Before applying these principles, the Composition Root had only a few big puzzle pieces to put together. Now, it has a lot of smaller puzzle pieces that it needs to put together.
In our example, the Composition Root is responsible for making sure that the IFileStoreReader implementation that is injected into the DownloadController, can return the content of files uploaded by using the IFileStoreWriter implementation injected into the UploadController.
Before splitting IFileStore into these two interfaces, the Composition Root had no such responsibility. The IFileStore implementation had this responsibility then.
Although it is harder to break the LSP now, we can still break the application by composing our object graph in an incorrect way. E.g., by injecting some implementation of some interface into the wrong place.
But now, the responsibility of not breaking the application is where it should be; the entity that constitutes the application, i.e., the Composition Root.
To summarize the responsibilities:
- Individual classes have the responsibility to abide by the implementer part of the contracts they implement (usually a single contract if we apply the SOLID principles)
- Individual classes have the responsibility to abide by the consumer part of the contracts of the dependencies that they have.
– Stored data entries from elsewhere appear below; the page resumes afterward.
-- pv_equiv track=rewrite | github.com/NicholasAntoniadesEngineer/llm_game | orchestration/placement.py | _find_connected_clusters
-- ===== SOURCE A (Python) =====
-- def _cardinally_adjacent_to_set(footprint: set[tuple[int, int]], target: set[tuple[int, int]]) -> bool:
--     if not footprint or not target:
--         return False
--     for x, y in footprint:
--         for nx, ny in ((x + 1, y), (x - 1, y), (x, y + 1), (x, y - 1)):
--             if (nx, ny) in target:
--                 return True
--     return False
--
-- def _find_connected_clusters(clusters: list[set], road_tiles: set) -> list[set]:
--     """Find which building clusters are connected via roads."""
--     connected_clusters = []
--
--     for cluster in clusters:
--         # Check if cluster has road access
--         has_road_access = any(
--             _cardinally_adjacent_to_set({tile}, road_tiles)
--             for tile in cluster
--         )
--
--         if has_road_access:
--             # Find all clusters connected through this one
--             connected_group = {frozenset(cluster)}
--
--             # Simple connectivity: clusters that share road access
--             for other_cluster in clusters:
--                 if other_cluster == cluster:
--                     continue
--
--                 other_has_access = any(
--                     _cardinally_adjacent_to_set({tile}, road_tiles)
--                     for tile in other_cluster
--                 )
--
--                 if other_has_access:
--                     # Check if they could be connected (simplified)
--                     min_distance = min(
--                         abs(tx - ox) + abs(ty - oy)
--                         for tx, ty in cluster
--                         for ox, oy in other_cluster
--                     )
--                     if min_distance < 20:  # Within reasonable connection distance
--                         connected_group.add(frozenset(other_cluster))
--
--             # Merge connected clusters
--             merged_cluster = set()
--             for c in connected_group:
--                 merged_cluster.update(c)
--             connected_clusters.append(merged_cluster)
--
--     return connected_clusters
-- ===== SOURCE B (Python) =====
-- def _find_connected_clusters(clusters: list[set], road_tiles: set) -> list[set]:
--     """Find which building clusters are connected via roads.
--
--     Proximity (min Manhattan distance < 20) is tested by stamping a
--     precomputed radius-19 diamond stencil of offsets around each tile and
--     probing the other cluster's set for membership, instead of computing
--     distances for every pair of tiles; road access is computed once, in a
--     single staged filter pass.
--     """
--     near = [(dx, dy)
--             for dx in range(-19, 20)
--             for dy in range(abs(dx) - 19, 20 - abs(dx))]
--
--     accessible = [c for c in clusters
--                   if any((x + dx, y + dy) in road_tiles
--                          for x, y in c
--                          for dx, dy in ((1, 0), (-1, 0), (0, 1), (0, -1)))]
--
--     result = []
--     for c in accessible:
--         merged = set(c)
--         for o in accessible:
--             if any((x + dx, y + dy) in o for x, y in c for dx, dy in near):
--                 merged |= o
--         result.append(merged)
--     return result
-- ===== Notes on version B (the rewrite author's own statement) =====
-- stated objective: alternative
-- what changed: B replaces A's full min over all tile-pair Manhattan distances (and A's re-testing of every other cluster's road access inside the per-cluster loop) by a precomputed radius-19 diamond stencil of 761 offsets stamped around each tile and probed against the other cluster's hash set, with road access computed once in a staged filter pass; it trades the O(T^2) per-pair distance min for O(T * 761) set probes, which wins for large clusters and loses for many tiny far-apart clusters.
import Mathlib
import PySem
theorem pvDelFoldAB (idx : PySem.Dict Int Int) (v : Int) :
    ∀ (nbrs : List Int) (adj : PySem.Dict Int (PySem.Dict Int Int)) (deg : PySem.Dict Int Int)
      (bk : PySem.Dict Int (List (Int × Int))) (p : Int),
    nbrs.Nodup →
    (∀ u ∈ nbrs, (pvRowA adj u).contains v = true) →
    (∀ u ∈ nbrs, u ∈ adj.keys) →
    (nbrs.foldl (pvDelStepB idx v) (adj, deg, bk, p)).1 = nbrs.foldl (pvDelStepA v) adj ∧
    (∀ a : Int, (nbrs.foldl (pvDelStepB idx v) (adj, deg, bk, p)).2.1.getD a 0
      = if a ∈ nbrs then deg.getD a 0 - 1 else deg.getD a 0) ∧
    (∀ (e : Int × Int) (d : Int), e ∈ bk.getD d [] →
      e ∈ (nbrs.foldl (pvDelStepB idx v) (adj, deg, bk, p)).2.2.1.getD d []) ∧
    (∀ u ∈ nbrs, (idx.getD u 0, u) ∈
      (nbrs.foldl (pvDelStepB idx v) (adj, deg, bk, p)).2.2.1.getD (deg.getD u 0 - 1) []) ∧
    (nbrs.foldl (pvDelStepB idx v) (adj, deg, bk, p)).2.2.2 ≤ p ∧
    (∀ u ∈ nbrs, (nbrs.foldl (pvDelStepB idx v) (adj, deg, bk, p)).2.2.2 ≤ deg.getD u 0 - 1) ∧
    (0 ≤ p → (∀ u ∈ nbrs, 1 ≤ deg.getD u 0) →
      0 ≤ (nbrs.foldl (pvDelStepB idx v) (adj, deg, bk, p)).2.2.2) := by
  intro nbrs
  induction nbrs with
  | nil =>
      intro adj deg bk p _ _ _
      exact ⟨rfl, fun a => by simp, fun e d he => he,
        fun u hu => absurd hu List.not_mem_nil, le_refl _,
        fun u hu => absurd hu List.not_mem_nil, fun h _ => h⟩
  | cons u0 t ih =>
      intro adj deg bk p hnd hcv hkeys
      obtain ⟨hu0t, hndt⟩ := List.nodup_cons.1 hnd
      have hc0 : (pvRowA adj u0).contains v = true := hcv u0 (by simp)
      have hk0 : u0 ∈ adj.keys := hkeys u0 (by simp)
      simp only [List.foldl_cons]
      have hstep : pvDelStepB idx v (adj, deg, bk, p) u0
          = (adj.insert u0 ((pvRowA adj u0).erase v),
             deg.insert u0 (deg.getD u0 0 - 1),
             pvBApp bk ((deg.insert u0 (deg.getD u0 0 - 1)).getD u0 0) (idx.getD u0 0, u0),
             if (deg.insert u0 (deg.getD u0 0 - 1)).getD u0 0 < p
               then (deg.insert u0 (deg.getD u0 0 - 1)).getD u0 0 else p) := rfl
      rw [hstep]
      have hstepA : pvDelStepA v adj u0 = adj.insert u0 ((pvRowA adj u0).erase v) := by
        unfold pvDelStepA; rw [if_pos hc0]
      rw [hstepA]
      have hdeg1u0 : (deg.insert u0 (deg.getD u0 0 - 1)).getD u0 0 = deg.getD u0 0 - 1 := by
        rw [PySem.Dict.getD_insert, if_pos rfl]
      rw [hdeg1u0]
      have hrows1 : ∀ a : Int, a ≠ u0 →
          pvRowA (adj.insert u0 ((pvRowA adj u0).erase v)) a = pvRowA adj a := by
        intro a ha
        rw [pvRow_insert, if_neg ha]
      have hkeys1 : (adj.insert u0 ((pvRowA adj u0).erase v)).keys = adj.keys :=
        PySem.Dict.keys_insert_of_contains _ _ ((PySem.Dict.contains_iff_mem_keys _ _).2 hk0)
      obtain ⟨A1, A2, A3, A4, A5, A6, A7⟩ := ih (adj.insert u0 ((pvRowA adj u0).erase v))
        (deg.insert u0 (deg.getD u0 0 - 1))
        (pvBApp bk (deg.getD u0 0 - 1) (idx.getD u0 0, u0))
        (if deg.getD u0 0 - 1 < p then deg.getD u0 0 - 1 else p) hndt
        (fun u hu => by
          rw [hrows1 u (fun he => hu0t (he ▸ hu))]
          exact hcv u (by simp [hu]))
        (fun u hu => by rw [hkeys1]; exact hkeys u (by simp [hu]))
      have hmin_le : (if deg.getD u0 0 - 1 < p then deg.getD u0 0 - 1 else p) ≤ p := by
        split_ifs with h <;> omega
      have hmin_le2 : (if deg.getD u0 0 - 1 < p then deg.getD u0 0 - 1 else p)
          ≤ deg.getD u0 0 - 1 := by
        split_ifs with h <;> omega
      refine ⟨A1, ?_, ?_, ?_, ?_, ?_, ?_⟩
      · intro a
        rw [A2 a]
        by_cases hat : a ∈ t
        · have hau : a ≠ u0 := fun he => hu0t (he ▸ hat)
          rw [PySem.Dict.getD_insert, if_neg hau]
          simp [hat, List.mem_cons]
        · by_cases hau : a = u0
          · subst hau
            rw [if_neg hat, hdeg1u0]
            simp
          · rw [if_neg hat, PySem.Dict.getD_insert, if_neg hau]
            have : a ∉ u0 :: t := by simp [hau, hat]
            rw [if_neg this]
      · intro e d he
        exact A3 e d (pvBApp_mono _ _ _ _ _ he)
      · intro u hu
        rcases List.mem_cons.1 hu with rfl | hut
        · have hself : (idx.getD u 0, u) ∈
              (pvBApp bk (deg.getD u 0 - 1) (idx.getD u 0, u)).getD (deg.getD u 0 - 1) [] :=
            pvBApp_self _ _ _
          exact A3 _ _ hself
        · have hne : u ≠ u0 := fun he => hu0t (he ▸ hut)
          have := A4 u hut
          rwa [PySem.Dict.getD_insert, if_neg hne] at this
      · exact le_trans A5 hmin_le
      · intro u hu
        rcases List.mem_cons.1 hu with rfl | hut
        · exact le_trans A5 hmin_le2
        · have hne : u ≠ u0 := fun he => hu0t (he ▸ hut)
          have := A6 u hut
          rwa [PySem.Dict.getD_insert, if_neg hne] at this
      · intro hp0 hdeg1
        have hd0 : 1 ≤ deg.getD u0 0 := hdeg1 u0 (by simp)
        apply A7
        · split_ifs with h <;> omega
        · intro u hu
          have hne : u ≠ u0 := fun he => hu0t (he ▸ hu)
          rw [PySem.Dict.getD_insert, if_neg hne]
          exact hdeg1 u (by simp [hu])

theorem pvDelFoldA_char (v : Int) :
    ∀ (nb : List Int) (H : PySem.Dict Int (PySem.Dict Int Int)),
    nb.Nodup →
    ((nb.foldl (pvDelStepA v) H).keys = H.keys) ∧
    (∀ a : Int, pvRowA (nb.foldl (pvDelStepA v) H) a
        = if a ∈ nb ∧ (pvRowA H a).contains v = true then (pvRowA H a).erase v else pvRowA H a) := by
  intro nb
  induction nb with
  | nil =>
      intro H _
      exact ⟨rfl, fun a => by simp⟩
  | cons u t ih =>
      intro H hnd
      obtain ⟨hut, hndt⟩ := List.nodup_cons.1 hnd
      simp only [List.foldl_cons]
      by_cases hc : (pvRowA H u).contains v = true
      · have hu : u ∈ H.keys := pvRow_mem_of_contains H hc
        have hstep : pvDelStepA v H u = H.insert u ((pvRowA H u).erase v) := by
          unfold pvDelStepA; rw [if_pos hc]
        rw [hstep]
        obtain ⟨k, r⟩ := ih (H.insert u ((pvRowA H u).erase v)) hndt
        refine ⟨?_, fun a => ?_⟩
        · rw [k, PySem.Dict.keys_insert_of_contains _ _
            ((PySem.Dict.contains_iff_mem_keys _ _).2 hu)]
        · rw [r a]
          simp only [pvRow_insert]
          by_cases hau : a = u
          · subst hau
            have hat : a ∉ t := hut
            simp [hat, hc]
          · simp only [if_neg hau]
            by_cases hat : a ∈ t
            · simp [hat, hau]
            · simp [hat, hau]
      · have hstep : pvDelStepA v H u = H := by
          unfold pvDelStepA; rw [if_neg hc]
        rw [hstep]
        obtain ⟨k, r⟩ := ih H hndt
        refine ⟨k, fun a => ?_⟩
        rw [r a]
        by_cases hau : a = u
        · subst hau; simp [hc]
        · simp [hau]

theorem pvElimFinal_inv' (v : Int) (H1 : PySem.Dict Int (PySem.Dict Int Int))
    (deg1 degB : PySem.Dict Int Int) (nbrs : List Int)
    (hI : pvInv H1 deg1) (hv : v ∈ H1.keys) (hnbrs : nbrs = (pvRowA H1 v).keys)
    (hdegB : ∀ a : Int, degB.getD a 0 = if a ∈ nbrs then deg1.getD a 0 - 1 else deg1.getD a 0) :
    pvInv ((nbrs.foldl (pvDelStepA v) H1).erase v) (degB.erase v) ∧
    ((nbrs.foldl (pvDelStepA v) H1).erase v).keys = H1.keys.erase v := by
  obtain ⟨hnd, hsz, hsym, hcl, hrnd, hnl⟩ := hI
  have hnbnd : nbrs.Nodup := by rw [hnbrs]; exact hrnd v
  obtain ⟨k, r⟩ := pvDelFoldA_char v nbrs H1 hnbnd
  have hmem_nbrs : ∀ b : Int, b ∈ nbrs ↔ (pvRowA H1 v).contains b = true := by
    intro b
    rw [hnbrs]
    exact (PySem.Dict.contains_iff_mem_keys _ _).symm
  have hmemc : ∀ x ∈ nbrs, (pvRowA H1 x).contains v = true := by
    intro x hx
    rw [hsym x v]
    exact (hmem_nbrs x).1 hx
  have r' : ∀ a : Int, pvRowA (nbrs.foldl (pvDelStepA v) H1) a
      = if a ∈ nbrs then (pvRowA H1 a).erase v else pvRowA H1 a := by
    intro a
    rw [r a]
    by_cases hat : a ∈ nbrs
    · rw [if_pos ⟨hat, hmemc a hat⟩, if_pos hat]
    · rw [if_neg (fun h => hat h.1), if_neg hat]
  have hkeysfin : ((nbrs.foldl (pvDelStepA v) H1).erase v).keys = H1.keys.erase v := by
    rw [pvDict_keys_erase, k, List.Nodup.erase_eq_filter hnd]
    rfl
  have hrowfin : ∀ a : Int, a ≠ v →
      pvRowA ((nbrs.foldl (pvDelStepA v) H1).erase v) a
      = if a ∈ nbrs then (pvRowA H1 a).erase v else pvRowA H1 a := by
    intro a ha
    rw [pvRow_erase _ _ ha, r' a]
  have hrowfinv : pvRowA ((nbrs.foldl (pvDelStepA v) H1).erase v) v
      = PySem.Dict.empty := pvRow_erase_self _ _
  have hcont : ∀ a b : Int, a ≠ v →
      (pvRowA ((nbrs.foldl (pvDelStepA v) H1).erase v) a).contains b
      = if b = v then false else (pvRowA H1 a).contains b := by
    intro a b ha
    rw [hrowfin a ha]
    by_cases hbv : b = v
    · subst hbv
      rw [if_pos rfl]
      by_cases han : a ∈ nbrs
      · rw [if_pos han, pvDict_contains_erase]
        simp
      · rw [if_neg han]
        cases hval : (pvRowA H1 a).contains b
        · rfl
        · exfalso
          rw [hsym a b] at hval
          exact han ((hmem_nbrs a).2 hval)
    · rw [if_neg hbv]
      by_cases han : a ∈ nbrs
      · rw [if_pos han, pvDict_contains_erase]
        have : (b == v) = false := by simpa using hbv
        simp [this]
      · rw [if_neg han]
  refine ⟨⟨?_, ?_, ?_, ?_, ?_, ?_⟩, hkeysfin⟩
  · rw [hkeysfin]; exact hnd.erase v
  · intro x hx
    rw [hkeysfin] at hx
    have hxv : x ≠ v := (List.Nodup.mem_erase_iff hnd).1 hx |>.1
    have hxk : x ∈ H1.keys := (List.Nodup.mem_erase_iff hnd).1 hx |>.2
    rw [pvDict_getD_erase_of_ne _ _ hxv, hdegB x, hrowfin x hxv]
    by_cases hcn : x ∈ nbrs
    · rw [if_pos hcn, if_pos hcn, hsz x hxk,
        pvDict_size_erase _ _ (hrnd x) (hmemc x hcn)]
    · rw [if_neg hcn, if_neg hcn, hsz x hxk]
  · intro a b
    by_cases ha : a = v <;> by_cases hb : b = v
    · subst ha; subst hb; rfl
    · rw [ha, hrowfinv, hcont b v hb, if_pos rfl]
      simp [PySem.Dict.contains_empty]
    · rw [hb, hrowfinv, hcont a v ha, if_pos rfl]
      simp [PySem.Dict.contains_empty]
    · rw [hcont a b ha, hcont b a hb, if_neg hb, if_neg ha]
      exact hsym a b
  · intro a b hab
    rw [hkeysfin]
    by_cases ha : a = v
    · rw [ha, hrowfinv] at hab
      simp [PySem.Dict.contains_empty] at hab
    · rw [hcont a b ha] at hab
      by_cases hb : b = v
      · rw [if_pos hb] at hab; cases hab
      · rw [if_neg hb] at hab
        exact (List.Nodup.mem_erase_iff hnd).2 ⟨hb, hcl a b hab⟩
  · intro a
    by_cases ha : a = v
    · rw [ha, hrowfinv]; simp [PySem.Dict.keys_empty]
    · rw [hrowfin a ha]
      by_cases hcn : a ∈ nbrs
      · rw [if_pos hcn]; exact pvDict_nodup_keys_erase _ _ (hrnd a)
      · rw [if_neg hcn]; exact hrnd a
  · intro a
    by_cases ha : a = v
    · rw [ha, hrowfinv]; simp [PySem.Dict.contains_empty]
    · rw [hcont a a ha, if_neg ha]
      exact hnl a

-- ---- A-side characterisation of dp_vertex_elim ----

theorem pvElimA_char (H : PySem.Dict Int (PySem.Dict Int Int)) (v : Int)
    (hcv : H.contains v = true) :
    dp_vertex_elim H v
      = ((pvRowA H v).keys.foldl (pvDelStepA v)
          ((pvPairs (pvRowA H v).keys).foldl (fun s q => pvStepPairA v s q.1 q.2) H)).erase v := by
  have h : dp_vertex_elim H v
      = ((pvRowA H v).keys.foldl (pvDelStepA v)
          ((PySem.List.pyRange 0 ((pvRowA H v).keys.length : Int) 1).foldl (fun s i =>
            (PySem.List.pyRange (i+1) ((pvRowA H v).keys.length : Int) 1).foldl
              (fun s j => pvStepPairA v s (PySem.List.pyGetD (pvRowA H v).keys i 0)
                (PySem.List.pyGetD (pvRowA H v).keys j 0)) s) H)).erase v := by
    unfold dp_vertex_elim
    rw [if_neg (by simp [hcv])]
    rfl
  rw [h, pvFoldA_pairs (pvStepPairA v) (pvRowA H v).keys H]
theorem pv_keys_nodup_fold (r : List (String × String)) (b : PySem.Dict String (String × String))
    (h : (PySem.Dict.keys b).Nodup) : (PySem.Dict.keys (r.foldl pvStep b)).Nodup := by
  induction r generalizing b with
  | nil => exact h
  | cons e r ih =>
    rw [List.foldl_cons]
    apply ih
    unfold pvStep
    cases hb : PySem.Dict.get? b (pvShort e.1) with
    | none => exact PySem.Dict.nodup_keys_insert _ _ _ h
    | some c =>
      rw [show (match some c with
          | none => PySem.Dict.insert b (pvShort e.1) e
          | some cur => if PySem.Str.len cur.1 < PySem.Str.len e.1 then PySem.Dict.insert b (pvShort e.1) e else b) =
          (if PySem.Str.len c.1 < PySem.Str.len e.1 then PySem.Dict.insert b (pvShort e.1) e else b) from rfl]
      by_cases hl : PySem.Str.len c.1 < PySem.Str.len e.1
      · rw [if_pos hl]; exact PySem.Dict.nodup_keys_insert _ _ _ h
      · rw [if_neg hl]; exact h
theorem pv_contains_add (se : PySem.Set String) (x y : String) :
    PySem.Set.contains (PySem.Set.add se x) y = (PySem.Set.contains se y || (y == x)) := by
  by_cases hxy : y = x
  · subst hxy
    by_cases h : PySem.Set.contains se y = true <;>
      simp_all [PySem.Set.add, PySem.Set.contains]
  · have h1 : (y == x) = false := by simp [hxy]
    by_cases h : PySem.Set.contains se x = true <;>
      simp_all [PySem.Set.add, PySem.Set.contains]

theorem pv_ded_fold (r : List (String × String)) (seen : PySem.Set String) (out : List (String × String)) :
    (r.foldl (fun (st : List (String × String) × PySem.Set String) td =>
        if PySem.Set.contains st.2 (pvShort td.1) then st
        else (st.1 ++ [td], PySem.Set.add st.2 (pvShort td.1))) (out, seen)).1
      = out ++ pvDed (r.filter (fun e => !PySem.Set.contains seen (pvShort e.1))) := by
  induction r generalizing seen out with
  | nil => simp [pvDed]
  | cons e r ih =>
    simp only [List.foldl_cons, List.filter_cons]
    cases hc : PySem.Set.contains seen (pvShort e.1) with
    | true =>
      simp only [Bool.not_true, reduceIte]
      exact ih seen out
    | false =>
      rw [if_neg Bool.false_ne_true]
      simp only [Bool.not_false, reduceIte]
      rw [ih (PySem.Set.add seen (pvShort e.1)) (out ++ [e]), pvDed_cons, List.filter_filter,
        List.append_assoc, List.singleton_append]
      have hfe : r.filter (fun f => !PySem.Set.contains (PySem.Set.add seen (pvShort e.1)) (pvShort f.1))
          = r.filter (fun f => (!(pvShort f.1 == pvShort e.1)) && !PySem.Set.contains seen (pvShort f.1)) := by
        apply List.filter_congr
        intro f _
        rw [pv_contains_add]
        cases h1 : PySem.Set.contains seen (pvShort f.1) <;>
          cases h2 : pvShort f.1 == pvShort e.1 <;> rfl
      rw [hfe]

theorem pv_W_perm {l l' : List (String × String)} (h : l.Perm l') (e : String × String) :
    pvW l e = pvW l' e := by
  simp only [pvW, h.any_eq]

theorem pv_W_iff {l : List (String × String)} {e : String × String} :
    pvW l e = true ↔ ∀ f ∈ l, pvShort f.1 = pvShort e.1 → PySem.Str.len f.1 ≤ PySem.Str.len e.1 := by
  simp only [pvW, Bool.not_eq_true', List.any_eq_false]
  constructor
  · intro h f hf hk
    have h' := h f hf
    simp only [hk, beq_self_eq_true, Bool.true_and] at h'
    have hnl : ¬ PySem.Str.len e.1 < PySem.Str.len f.1 := by
      intro hlt
      exact h' (decide_eq_true hlt)
    exact not_lt.mp hnl
  · intro h f hf
    by_cases hk : pvShort f.1 = pvShort e.1
    · simp only [hk, beq_self_eq_true, Bool.true_and]
      simpa using not_lt.mpr (h f hf hk)
    · simp [hk]

set_option maxHeartbeats 1600000 in
theorem pv_ded_filter_aux (n : Nat) : ∀ (l : List (String × String)), l.length ≤ n →
    l.Pairwise (fun a b => PySem.Str.len b.1 < PySem.Str.len a.1) → pvDed l = l.filter (pvW l) := by
  induction n with
  | zero =>
    intro l hl _
    rw [List.length_eq_zero_iff.mp (Nat.le_zero.mp hl)]
    simp [pvDed]
  | succ n ihn =>
    intro l hl h
    cases l with
    | nil => simp [pvDed]
    | cons e es =>
      rw [List.pairwise_cons] at h
      rw [pvDed_cons]
      have hWe : pvW (e :: es) e = true := by
        rw [pv_W_iff]
        intro f hf hk
        rcases List.mem_cons.mp hf with rfl | hf
        · exact le_refl _
        · exact le_of_lt (h.1 f hf)
      have hlen : (es.filter (fun f => !(pvShort f.1 == pvShort e.1))).length ≤ n := by
        have := List.length_filter_le (fun f => !(pvShort f.1 == pvShort e.1)) es
        simp only [List.length_cons, Nat.succ_le_succ_iff] at hl
        omega
      have hpair : (es.filter (fun f => !(pvShort f.1 == pvShort e.1))).Pairwise
          (fun a b => PySem.Str.len b.1 < PySem.Str.len a.1) := h.2.filter _
      rw [ihn _ hlen hpair, List.filter_cons, hWe, if_pos rfl]
      refine congrArg (List.cons e) ?_
      rw [List.filter_filter]
      apply List.filter_congr
      intro f hf
      cases hs : pvShort f.1 == pvShort e.1 with
      | true =>
        have hkey : pvShort e.1 = pvShort f.1 := (eq_of_beq hs).symm
        have hWf : pvW (e :: es) f = false := by
          rw [Bool.eq_false_iff]
          intro hw
          exact absurd (pv_W_iff.mp hw e List.mem_cons_self hkey) (not_le.mpr (h.1 f hf))
        simp only [Bool.not_true, Bool.and_false]
        exact hWf.symm
      | false =>
        have hsymm : (pvShort e.1 == pvShort f.1) = false := by
          rw [beq_eq_false_iff_ne]
          exact fun hh => (beq_eq_false_iff_ne.mp hs) hh.symm
        simp only [Bool.and_true, Bool.not_false]
        simp only [pvW, List.any_cons, List.any_filter, hsymm, Bool.false_and, Bool.false_or]
        refine congrArg (fun b => !b) ?_
        refine List.any_congr rfl ?_
        intro g
        cases hgf : pvShort g.1 == pvShort f.1 with
        | false => simp
        | true =>
          have hge : (pvShort g.1 == pvShort e.1) = false := by
            rw [beq_eq_false_iff_ne, eq_of_beq hgf]
            exact beq_eq_false_iff_ne.mp hs
          simp [hge]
- The Composition Root has the responsibility of creating the individual objects and wiring them correctly so that the application does what it is supposed to do. This is not an easy thing to do because individual classes are highly composable and we can easily compose them in a way that does not match the application’s requirement.
The Null Object Pattern
One pattern that is related to the argument of this article is the Null Object Pattern. With this pattern, we create an implementation of a specific interface that actually does nothing. There are many uses for such a pattern. For example, sometimes when we want to modify the application to turn off a specific feature. Instead of changing the code in the consuming class, we simply inject a Null Object to it.
For example, in the case of our IFileStoreWriter, we could create a NullFileStoreWriter that does nothing when the StoreFile method is invoked.
Imagine what would happen if we inject this implementation into every place where IFileStoreWriter is expected. This will most probably break the application. Does the Null Object Pattern violate LSP?
When we apply SOLID principles, the SRP and the ISP in particular, we get a large number of classes and contracts. Such configuration means that we have a set of highly composable components that we initially compose in a particular way but that can be easily composed in a different way to meet new requirements.
Such composition happens in the Composition Root. In this article, I argued that the Composition Root has a bigger responsibility of not breaking the application and thus individual classes need only care about not violating the contracts they deal with in order not to violate the LSP.